» Exercise:
Beneath this instruction is a listing. Transcribe from it only the stretch from the line with "theorem pvPowSum_eq_horner (xs" through the line with "PySem.List.pyGetD (x :: l)", both end lines included, exactly as written.

--- Records provided Enclosed Below ---

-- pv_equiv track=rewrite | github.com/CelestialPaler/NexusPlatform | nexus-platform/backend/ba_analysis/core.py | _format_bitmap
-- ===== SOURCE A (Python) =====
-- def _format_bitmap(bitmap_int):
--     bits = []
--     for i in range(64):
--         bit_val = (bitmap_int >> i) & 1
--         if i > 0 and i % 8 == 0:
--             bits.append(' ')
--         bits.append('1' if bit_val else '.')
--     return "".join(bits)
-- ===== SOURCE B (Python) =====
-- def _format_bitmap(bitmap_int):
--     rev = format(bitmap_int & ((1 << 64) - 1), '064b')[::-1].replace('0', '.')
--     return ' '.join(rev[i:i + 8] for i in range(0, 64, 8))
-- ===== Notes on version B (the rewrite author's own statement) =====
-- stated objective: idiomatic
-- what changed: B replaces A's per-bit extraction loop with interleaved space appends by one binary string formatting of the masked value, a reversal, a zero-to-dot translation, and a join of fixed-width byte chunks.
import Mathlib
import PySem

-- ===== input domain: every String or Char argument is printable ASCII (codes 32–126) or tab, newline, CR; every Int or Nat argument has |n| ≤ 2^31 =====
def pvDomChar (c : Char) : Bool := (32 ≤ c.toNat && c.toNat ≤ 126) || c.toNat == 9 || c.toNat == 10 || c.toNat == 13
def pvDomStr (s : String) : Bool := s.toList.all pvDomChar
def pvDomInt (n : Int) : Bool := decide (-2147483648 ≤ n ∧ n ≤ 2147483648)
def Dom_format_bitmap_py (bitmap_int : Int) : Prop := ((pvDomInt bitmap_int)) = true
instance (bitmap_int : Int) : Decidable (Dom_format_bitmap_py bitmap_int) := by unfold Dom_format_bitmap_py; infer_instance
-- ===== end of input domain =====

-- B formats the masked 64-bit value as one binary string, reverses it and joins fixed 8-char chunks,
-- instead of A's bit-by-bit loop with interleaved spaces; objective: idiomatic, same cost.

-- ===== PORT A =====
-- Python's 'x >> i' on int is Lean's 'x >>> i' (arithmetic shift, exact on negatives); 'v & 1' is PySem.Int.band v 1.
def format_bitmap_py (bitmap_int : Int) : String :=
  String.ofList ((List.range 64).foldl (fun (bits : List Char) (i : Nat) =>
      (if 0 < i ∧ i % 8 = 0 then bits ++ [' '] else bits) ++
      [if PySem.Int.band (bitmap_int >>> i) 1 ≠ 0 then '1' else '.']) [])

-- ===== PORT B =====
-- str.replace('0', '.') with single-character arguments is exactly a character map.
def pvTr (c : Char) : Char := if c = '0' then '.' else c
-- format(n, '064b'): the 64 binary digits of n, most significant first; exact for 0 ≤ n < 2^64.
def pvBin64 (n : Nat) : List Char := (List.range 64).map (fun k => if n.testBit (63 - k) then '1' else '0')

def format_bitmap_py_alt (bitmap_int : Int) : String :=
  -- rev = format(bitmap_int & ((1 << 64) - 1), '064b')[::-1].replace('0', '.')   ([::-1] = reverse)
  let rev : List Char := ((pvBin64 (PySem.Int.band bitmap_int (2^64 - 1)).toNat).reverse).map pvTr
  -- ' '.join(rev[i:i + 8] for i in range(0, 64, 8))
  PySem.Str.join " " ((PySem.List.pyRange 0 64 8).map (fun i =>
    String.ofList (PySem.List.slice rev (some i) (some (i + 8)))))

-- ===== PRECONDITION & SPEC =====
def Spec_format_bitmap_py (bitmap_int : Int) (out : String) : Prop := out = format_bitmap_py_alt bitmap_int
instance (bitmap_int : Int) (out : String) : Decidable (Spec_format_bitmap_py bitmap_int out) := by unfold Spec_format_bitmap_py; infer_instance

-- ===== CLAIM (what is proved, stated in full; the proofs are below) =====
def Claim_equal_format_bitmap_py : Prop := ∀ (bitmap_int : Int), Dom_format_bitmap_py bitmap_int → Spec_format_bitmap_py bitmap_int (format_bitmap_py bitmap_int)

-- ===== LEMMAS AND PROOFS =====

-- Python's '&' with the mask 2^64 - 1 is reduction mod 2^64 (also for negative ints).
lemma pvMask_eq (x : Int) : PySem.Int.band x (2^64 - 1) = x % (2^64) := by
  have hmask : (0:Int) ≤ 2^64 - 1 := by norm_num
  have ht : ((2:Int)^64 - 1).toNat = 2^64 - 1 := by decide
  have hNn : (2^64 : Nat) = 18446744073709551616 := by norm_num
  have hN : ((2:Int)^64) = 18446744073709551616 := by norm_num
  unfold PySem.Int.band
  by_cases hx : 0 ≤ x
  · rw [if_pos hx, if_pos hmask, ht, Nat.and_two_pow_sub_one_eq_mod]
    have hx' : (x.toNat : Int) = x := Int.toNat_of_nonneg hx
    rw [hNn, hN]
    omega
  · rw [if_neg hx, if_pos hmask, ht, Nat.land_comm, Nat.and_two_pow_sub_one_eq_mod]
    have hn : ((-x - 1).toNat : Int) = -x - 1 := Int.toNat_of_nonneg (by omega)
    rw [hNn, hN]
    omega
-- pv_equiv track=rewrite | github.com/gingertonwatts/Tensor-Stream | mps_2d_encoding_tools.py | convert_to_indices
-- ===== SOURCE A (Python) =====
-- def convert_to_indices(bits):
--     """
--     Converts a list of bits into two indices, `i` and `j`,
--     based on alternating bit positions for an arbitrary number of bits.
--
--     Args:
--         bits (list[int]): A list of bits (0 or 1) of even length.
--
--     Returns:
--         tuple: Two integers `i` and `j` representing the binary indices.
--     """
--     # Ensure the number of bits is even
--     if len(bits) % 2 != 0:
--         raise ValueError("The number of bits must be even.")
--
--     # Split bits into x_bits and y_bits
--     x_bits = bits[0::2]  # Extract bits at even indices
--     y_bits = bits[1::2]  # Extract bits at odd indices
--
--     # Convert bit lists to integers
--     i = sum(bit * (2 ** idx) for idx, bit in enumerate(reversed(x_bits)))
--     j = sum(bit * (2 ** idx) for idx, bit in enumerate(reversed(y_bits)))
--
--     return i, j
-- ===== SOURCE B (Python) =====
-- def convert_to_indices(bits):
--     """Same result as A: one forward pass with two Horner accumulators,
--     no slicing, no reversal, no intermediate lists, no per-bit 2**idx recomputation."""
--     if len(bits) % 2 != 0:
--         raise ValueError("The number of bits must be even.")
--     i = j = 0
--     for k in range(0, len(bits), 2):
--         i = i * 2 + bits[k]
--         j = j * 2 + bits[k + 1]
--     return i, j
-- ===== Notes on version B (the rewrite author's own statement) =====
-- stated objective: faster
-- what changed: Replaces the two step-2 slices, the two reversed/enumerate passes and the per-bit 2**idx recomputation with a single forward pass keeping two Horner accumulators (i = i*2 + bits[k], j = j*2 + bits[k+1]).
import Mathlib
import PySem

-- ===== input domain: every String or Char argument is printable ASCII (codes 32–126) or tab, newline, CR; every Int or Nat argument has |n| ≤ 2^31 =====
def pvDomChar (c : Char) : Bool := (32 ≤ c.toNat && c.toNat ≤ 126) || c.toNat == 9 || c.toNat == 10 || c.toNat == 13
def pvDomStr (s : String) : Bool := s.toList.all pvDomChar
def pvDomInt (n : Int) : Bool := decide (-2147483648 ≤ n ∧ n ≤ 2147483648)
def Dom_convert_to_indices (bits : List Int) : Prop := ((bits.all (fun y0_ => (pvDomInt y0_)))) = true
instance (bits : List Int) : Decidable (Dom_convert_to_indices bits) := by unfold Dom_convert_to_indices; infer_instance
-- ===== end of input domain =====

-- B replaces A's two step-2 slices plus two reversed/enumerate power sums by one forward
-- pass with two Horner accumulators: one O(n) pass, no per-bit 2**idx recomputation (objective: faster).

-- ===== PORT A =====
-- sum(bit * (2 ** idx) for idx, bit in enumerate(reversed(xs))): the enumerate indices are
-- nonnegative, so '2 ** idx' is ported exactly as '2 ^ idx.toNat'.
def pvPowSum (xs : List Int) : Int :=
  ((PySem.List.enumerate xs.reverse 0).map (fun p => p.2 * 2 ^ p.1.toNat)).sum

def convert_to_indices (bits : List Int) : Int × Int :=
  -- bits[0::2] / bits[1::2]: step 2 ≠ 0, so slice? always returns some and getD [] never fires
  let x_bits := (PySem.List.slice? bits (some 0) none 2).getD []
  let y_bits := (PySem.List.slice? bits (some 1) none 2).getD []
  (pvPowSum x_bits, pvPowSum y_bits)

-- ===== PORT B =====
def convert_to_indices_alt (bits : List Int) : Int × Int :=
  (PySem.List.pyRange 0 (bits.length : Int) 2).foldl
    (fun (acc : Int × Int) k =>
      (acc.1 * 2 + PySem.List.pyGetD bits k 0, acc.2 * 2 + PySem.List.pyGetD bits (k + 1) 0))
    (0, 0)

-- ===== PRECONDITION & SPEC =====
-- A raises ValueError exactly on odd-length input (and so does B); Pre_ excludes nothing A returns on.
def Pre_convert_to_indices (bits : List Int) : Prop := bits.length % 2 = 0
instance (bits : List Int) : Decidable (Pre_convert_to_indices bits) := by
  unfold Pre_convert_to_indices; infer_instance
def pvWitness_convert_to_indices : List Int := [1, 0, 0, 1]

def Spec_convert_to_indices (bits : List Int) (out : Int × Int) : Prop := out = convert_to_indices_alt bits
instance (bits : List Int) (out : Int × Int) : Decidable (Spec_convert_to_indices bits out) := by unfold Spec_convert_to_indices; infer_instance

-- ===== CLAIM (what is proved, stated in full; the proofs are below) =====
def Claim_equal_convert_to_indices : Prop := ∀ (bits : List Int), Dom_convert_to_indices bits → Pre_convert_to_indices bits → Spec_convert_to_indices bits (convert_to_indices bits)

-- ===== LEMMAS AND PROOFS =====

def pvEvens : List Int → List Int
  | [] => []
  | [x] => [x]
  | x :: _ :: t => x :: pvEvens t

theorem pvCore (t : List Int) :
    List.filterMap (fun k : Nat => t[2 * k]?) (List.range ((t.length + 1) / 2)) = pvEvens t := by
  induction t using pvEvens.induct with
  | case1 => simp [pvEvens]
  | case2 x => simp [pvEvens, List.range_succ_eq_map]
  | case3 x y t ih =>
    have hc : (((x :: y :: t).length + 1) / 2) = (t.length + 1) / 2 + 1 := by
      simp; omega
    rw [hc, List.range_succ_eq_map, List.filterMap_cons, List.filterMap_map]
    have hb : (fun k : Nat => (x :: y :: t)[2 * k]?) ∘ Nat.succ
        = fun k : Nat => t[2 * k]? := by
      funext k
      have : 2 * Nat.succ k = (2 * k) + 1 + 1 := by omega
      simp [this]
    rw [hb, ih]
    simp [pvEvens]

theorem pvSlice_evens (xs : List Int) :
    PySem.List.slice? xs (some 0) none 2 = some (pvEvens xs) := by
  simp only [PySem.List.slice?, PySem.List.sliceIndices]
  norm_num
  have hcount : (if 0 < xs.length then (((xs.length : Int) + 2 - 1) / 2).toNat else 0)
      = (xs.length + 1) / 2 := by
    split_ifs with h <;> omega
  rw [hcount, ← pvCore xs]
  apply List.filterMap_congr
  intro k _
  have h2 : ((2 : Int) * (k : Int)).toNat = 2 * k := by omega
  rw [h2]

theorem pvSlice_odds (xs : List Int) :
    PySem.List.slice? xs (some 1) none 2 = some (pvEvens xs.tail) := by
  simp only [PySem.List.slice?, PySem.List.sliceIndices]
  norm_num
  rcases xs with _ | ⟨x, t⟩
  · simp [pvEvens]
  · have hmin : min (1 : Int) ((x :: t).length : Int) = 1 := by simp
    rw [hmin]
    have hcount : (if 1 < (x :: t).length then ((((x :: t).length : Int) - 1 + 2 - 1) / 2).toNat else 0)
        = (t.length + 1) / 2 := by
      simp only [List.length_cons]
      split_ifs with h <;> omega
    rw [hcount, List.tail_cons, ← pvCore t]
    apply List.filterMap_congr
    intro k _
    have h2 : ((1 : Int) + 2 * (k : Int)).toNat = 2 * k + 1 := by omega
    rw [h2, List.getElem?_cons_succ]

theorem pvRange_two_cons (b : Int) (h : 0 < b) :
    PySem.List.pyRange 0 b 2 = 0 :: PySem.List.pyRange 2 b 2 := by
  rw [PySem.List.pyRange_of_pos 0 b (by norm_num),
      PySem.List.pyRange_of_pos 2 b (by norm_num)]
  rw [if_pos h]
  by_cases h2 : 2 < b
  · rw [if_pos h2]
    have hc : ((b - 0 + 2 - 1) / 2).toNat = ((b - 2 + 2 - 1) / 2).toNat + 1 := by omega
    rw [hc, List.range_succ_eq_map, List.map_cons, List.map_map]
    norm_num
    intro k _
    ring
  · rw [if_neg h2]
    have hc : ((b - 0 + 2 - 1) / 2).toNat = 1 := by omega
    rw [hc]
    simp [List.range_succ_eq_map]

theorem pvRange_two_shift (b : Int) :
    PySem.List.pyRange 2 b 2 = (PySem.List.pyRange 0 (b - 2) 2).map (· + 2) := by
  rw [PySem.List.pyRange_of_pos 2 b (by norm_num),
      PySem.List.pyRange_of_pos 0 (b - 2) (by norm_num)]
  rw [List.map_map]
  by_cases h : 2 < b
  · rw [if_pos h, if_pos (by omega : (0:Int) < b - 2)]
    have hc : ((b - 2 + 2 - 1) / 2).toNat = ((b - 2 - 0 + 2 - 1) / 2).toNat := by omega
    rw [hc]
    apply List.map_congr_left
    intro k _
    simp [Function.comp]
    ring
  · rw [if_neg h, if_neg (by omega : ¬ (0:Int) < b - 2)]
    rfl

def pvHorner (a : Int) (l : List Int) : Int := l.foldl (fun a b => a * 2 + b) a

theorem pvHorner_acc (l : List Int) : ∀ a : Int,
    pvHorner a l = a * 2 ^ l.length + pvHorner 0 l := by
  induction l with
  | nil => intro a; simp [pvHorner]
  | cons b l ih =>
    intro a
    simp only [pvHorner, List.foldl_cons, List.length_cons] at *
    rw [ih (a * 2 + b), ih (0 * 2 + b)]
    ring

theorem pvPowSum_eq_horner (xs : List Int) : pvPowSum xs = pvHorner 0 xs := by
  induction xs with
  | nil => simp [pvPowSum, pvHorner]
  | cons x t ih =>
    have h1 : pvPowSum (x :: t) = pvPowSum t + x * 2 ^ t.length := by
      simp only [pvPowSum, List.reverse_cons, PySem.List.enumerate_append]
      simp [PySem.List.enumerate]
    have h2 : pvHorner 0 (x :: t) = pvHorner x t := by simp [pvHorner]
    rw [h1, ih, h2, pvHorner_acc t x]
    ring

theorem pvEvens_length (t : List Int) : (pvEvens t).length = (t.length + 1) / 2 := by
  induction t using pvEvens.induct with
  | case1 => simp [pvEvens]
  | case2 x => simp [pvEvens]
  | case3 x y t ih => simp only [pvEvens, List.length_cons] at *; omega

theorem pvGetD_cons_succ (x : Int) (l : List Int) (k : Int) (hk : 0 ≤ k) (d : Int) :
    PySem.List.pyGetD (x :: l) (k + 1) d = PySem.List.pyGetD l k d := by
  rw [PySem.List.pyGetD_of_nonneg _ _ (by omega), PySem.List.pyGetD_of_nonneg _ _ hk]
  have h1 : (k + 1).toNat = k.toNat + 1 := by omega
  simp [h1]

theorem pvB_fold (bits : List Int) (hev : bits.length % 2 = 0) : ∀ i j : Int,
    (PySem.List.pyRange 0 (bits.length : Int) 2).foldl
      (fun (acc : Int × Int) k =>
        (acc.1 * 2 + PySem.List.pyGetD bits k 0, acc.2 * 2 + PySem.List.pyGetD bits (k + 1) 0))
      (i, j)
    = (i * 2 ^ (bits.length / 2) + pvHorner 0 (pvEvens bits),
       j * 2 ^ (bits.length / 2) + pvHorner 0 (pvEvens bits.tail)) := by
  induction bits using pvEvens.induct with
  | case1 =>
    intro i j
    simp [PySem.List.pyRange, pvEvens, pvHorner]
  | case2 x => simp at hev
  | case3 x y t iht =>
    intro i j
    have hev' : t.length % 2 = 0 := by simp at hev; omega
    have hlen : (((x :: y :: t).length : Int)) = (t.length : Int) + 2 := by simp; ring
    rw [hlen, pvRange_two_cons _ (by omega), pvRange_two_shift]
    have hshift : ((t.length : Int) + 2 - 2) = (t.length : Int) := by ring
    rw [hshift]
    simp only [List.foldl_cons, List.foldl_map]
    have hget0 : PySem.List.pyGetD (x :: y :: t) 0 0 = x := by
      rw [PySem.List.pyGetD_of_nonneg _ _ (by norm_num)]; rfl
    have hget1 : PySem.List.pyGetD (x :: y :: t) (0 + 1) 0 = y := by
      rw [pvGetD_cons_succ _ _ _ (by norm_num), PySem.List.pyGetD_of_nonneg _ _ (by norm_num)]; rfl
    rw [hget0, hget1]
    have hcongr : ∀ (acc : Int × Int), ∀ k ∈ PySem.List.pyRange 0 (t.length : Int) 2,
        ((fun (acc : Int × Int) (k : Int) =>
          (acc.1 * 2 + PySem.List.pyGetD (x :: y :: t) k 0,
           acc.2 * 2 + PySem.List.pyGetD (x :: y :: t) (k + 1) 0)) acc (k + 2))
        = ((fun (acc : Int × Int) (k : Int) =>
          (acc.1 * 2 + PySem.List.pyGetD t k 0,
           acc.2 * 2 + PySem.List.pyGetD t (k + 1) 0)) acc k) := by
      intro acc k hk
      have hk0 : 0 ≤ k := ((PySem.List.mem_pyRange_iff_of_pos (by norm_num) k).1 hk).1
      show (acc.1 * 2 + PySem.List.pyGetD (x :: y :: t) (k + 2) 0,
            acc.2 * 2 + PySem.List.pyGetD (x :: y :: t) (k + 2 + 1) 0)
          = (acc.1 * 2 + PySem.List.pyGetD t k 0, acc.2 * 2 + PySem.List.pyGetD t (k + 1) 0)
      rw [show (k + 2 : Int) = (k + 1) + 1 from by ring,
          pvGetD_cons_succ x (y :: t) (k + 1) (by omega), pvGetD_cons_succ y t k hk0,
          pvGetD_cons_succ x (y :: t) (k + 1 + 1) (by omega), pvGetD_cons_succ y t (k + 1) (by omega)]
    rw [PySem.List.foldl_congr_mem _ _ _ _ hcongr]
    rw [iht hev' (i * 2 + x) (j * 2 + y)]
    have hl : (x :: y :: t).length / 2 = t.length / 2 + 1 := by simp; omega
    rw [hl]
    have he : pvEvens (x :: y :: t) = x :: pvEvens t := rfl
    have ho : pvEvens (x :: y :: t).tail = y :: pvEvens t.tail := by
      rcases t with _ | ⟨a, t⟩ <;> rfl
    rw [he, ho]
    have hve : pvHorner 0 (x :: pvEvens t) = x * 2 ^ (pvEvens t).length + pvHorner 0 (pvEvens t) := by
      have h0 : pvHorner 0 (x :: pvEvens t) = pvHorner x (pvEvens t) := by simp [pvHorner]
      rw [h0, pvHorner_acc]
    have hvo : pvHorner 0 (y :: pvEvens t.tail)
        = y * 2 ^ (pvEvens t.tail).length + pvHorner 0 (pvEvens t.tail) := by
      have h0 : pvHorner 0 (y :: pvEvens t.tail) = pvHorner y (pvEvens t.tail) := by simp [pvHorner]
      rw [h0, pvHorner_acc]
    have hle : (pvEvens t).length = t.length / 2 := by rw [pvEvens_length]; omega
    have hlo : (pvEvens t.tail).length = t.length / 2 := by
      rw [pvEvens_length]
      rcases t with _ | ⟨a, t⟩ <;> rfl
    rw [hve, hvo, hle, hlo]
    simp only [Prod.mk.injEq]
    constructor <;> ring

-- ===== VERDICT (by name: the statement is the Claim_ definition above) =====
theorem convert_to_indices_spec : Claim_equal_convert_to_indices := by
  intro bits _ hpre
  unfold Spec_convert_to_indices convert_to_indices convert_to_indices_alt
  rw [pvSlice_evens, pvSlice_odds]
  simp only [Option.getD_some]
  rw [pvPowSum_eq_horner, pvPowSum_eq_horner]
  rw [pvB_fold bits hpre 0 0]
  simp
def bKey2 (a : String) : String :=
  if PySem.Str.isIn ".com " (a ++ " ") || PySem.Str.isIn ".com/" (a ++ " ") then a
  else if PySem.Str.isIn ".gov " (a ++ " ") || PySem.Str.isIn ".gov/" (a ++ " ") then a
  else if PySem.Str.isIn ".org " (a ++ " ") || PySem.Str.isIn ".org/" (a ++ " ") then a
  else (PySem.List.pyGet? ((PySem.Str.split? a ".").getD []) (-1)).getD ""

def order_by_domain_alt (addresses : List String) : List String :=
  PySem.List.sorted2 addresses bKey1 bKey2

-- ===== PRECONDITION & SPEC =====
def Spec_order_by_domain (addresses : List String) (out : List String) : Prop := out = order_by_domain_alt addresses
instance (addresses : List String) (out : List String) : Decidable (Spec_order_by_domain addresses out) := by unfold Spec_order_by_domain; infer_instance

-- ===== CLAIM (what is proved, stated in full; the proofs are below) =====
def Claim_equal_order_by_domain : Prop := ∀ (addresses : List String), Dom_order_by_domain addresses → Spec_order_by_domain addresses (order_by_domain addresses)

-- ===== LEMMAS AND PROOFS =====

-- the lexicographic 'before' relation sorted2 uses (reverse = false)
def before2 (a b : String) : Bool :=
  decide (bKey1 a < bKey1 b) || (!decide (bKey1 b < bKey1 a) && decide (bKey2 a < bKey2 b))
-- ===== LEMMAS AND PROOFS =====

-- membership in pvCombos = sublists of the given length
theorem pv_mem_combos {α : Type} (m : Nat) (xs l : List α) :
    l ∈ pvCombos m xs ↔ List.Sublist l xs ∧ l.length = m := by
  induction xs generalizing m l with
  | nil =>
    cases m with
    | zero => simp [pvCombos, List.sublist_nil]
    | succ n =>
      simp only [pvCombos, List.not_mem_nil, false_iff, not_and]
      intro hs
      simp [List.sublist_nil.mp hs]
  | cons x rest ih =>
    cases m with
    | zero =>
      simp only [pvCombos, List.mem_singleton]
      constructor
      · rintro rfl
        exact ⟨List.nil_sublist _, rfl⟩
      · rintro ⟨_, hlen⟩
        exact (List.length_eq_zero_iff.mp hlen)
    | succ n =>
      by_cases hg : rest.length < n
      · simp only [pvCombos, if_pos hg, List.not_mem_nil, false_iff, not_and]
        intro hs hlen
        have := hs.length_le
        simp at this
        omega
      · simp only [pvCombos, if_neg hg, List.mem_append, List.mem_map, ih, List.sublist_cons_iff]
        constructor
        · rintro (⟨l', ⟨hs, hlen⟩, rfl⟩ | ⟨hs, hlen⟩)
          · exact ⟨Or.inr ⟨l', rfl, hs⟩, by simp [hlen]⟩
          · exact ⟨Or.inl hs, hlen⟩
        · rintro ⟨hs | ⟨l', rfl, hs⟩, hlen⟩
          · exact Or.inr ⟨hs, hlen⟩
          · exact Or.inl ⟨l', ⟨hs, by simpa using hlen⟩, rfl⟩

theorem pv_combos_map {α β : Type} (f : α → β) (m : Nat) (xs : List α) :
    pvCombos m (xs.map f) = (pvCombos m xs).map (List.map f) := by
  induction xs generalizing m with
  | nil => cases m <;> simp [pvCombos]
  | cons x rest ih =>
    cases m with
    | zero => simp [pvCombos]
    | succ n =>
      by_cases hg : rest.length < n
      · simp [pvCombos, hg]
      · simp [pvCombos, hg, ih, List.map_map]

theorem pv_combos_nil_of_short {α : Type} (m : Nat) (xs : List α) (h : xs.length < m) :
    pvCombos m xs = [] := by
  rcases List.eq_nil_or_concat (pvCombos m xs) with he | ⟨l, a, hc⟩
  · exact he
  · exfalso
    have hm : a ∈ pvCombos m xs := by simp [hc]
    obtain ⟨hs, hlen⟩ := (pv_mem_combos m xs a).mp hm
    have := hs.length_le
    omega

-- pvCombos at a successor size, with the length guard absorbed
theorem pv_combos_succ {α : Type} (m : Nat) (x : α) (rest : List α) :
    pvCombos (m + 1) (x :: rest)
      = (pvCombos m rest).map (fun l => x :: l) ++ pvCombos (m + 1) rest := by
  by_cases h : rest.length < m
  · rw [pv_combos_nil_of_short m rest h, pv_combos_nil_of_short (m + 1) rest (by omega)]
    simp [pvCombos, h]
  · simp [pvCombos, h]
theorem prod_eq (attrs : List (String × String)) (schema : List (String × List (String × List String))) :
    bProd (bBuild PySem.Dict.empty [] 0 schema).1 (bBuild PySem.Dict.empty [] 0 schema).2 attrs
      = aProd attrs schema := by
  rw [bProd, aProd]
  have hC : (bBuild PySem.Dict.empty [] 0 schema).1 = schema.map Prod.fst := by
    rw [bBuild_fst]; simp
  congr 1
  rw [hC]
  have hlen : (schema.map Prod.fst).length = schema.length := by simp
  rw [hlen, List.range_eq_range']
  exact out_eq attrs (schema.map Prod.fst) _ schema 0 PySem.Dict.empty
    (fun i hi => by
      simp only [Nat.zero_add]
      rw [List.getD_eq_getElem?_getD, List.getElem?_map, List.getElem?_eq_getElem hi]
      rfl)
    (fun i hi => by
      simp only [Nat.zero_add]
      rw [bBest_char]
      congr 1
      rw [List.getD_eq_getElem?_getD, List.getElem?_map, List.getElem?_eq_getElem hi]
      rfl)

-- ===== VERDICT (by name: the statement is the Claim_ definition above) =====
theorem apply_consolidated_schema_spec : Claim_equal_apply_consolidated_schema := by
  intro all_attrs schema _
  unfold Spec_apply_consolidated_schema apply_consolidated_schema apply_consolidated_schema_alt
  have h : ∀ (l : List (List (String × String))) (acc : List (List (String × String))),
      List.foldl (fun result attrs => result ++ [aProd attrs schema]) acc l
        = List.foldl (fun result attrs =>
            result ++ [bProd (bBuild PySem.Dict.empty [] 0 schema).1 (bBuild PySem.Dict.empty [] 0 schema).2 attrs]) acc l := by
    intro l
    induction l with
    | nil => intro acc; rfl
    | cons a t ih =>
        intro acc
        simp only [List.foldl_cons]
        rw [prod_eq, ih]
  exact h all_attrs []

--- End of Enclosed Records provided ---

» Exercise response:
theorem pvPowSum_eq_horner (xs : List Int) : pvPowSum xs = pvHorner 0 xs := by
  induction xs with
  | nil => simp [pvPowSum, pvHorner]
  | cons x t ih =>
    have h1 : pvPowSum (x :: t) = pvPowSum t + x * 2 ^ t.length := by
      simp only [pvPowSum, List.reverse_cons, PySem.List.enumerate_append]
      simp [PySem.List.enumerate]
    have h2 : pvHorner 0 (x :: t) = pvHorner x t := by simp [pvHorner]
    rw [h1, ih, h2, pvHorner_acc t x]
    ring

theorem pvEvens_length (t : List Int) : (pvEvens t).length = (t.length + 1) / 2 := by
  induction t using pvEvens.induct with
  | case1 => simp [pvEvens]
  | case2 x => simp [pvEvens]
  | case3 x y t ih => simp only [pvEvens, List.length_cons] at *; omega

theorem pvGetD_cons_succ (x : Int) (l : List Int) (k : Int) (hk : 0 ≤ k) (d : Int) :
    PySem.List.pyGetD (x :: l) (k + 1) d = PySem.List.pyGetD l k d := by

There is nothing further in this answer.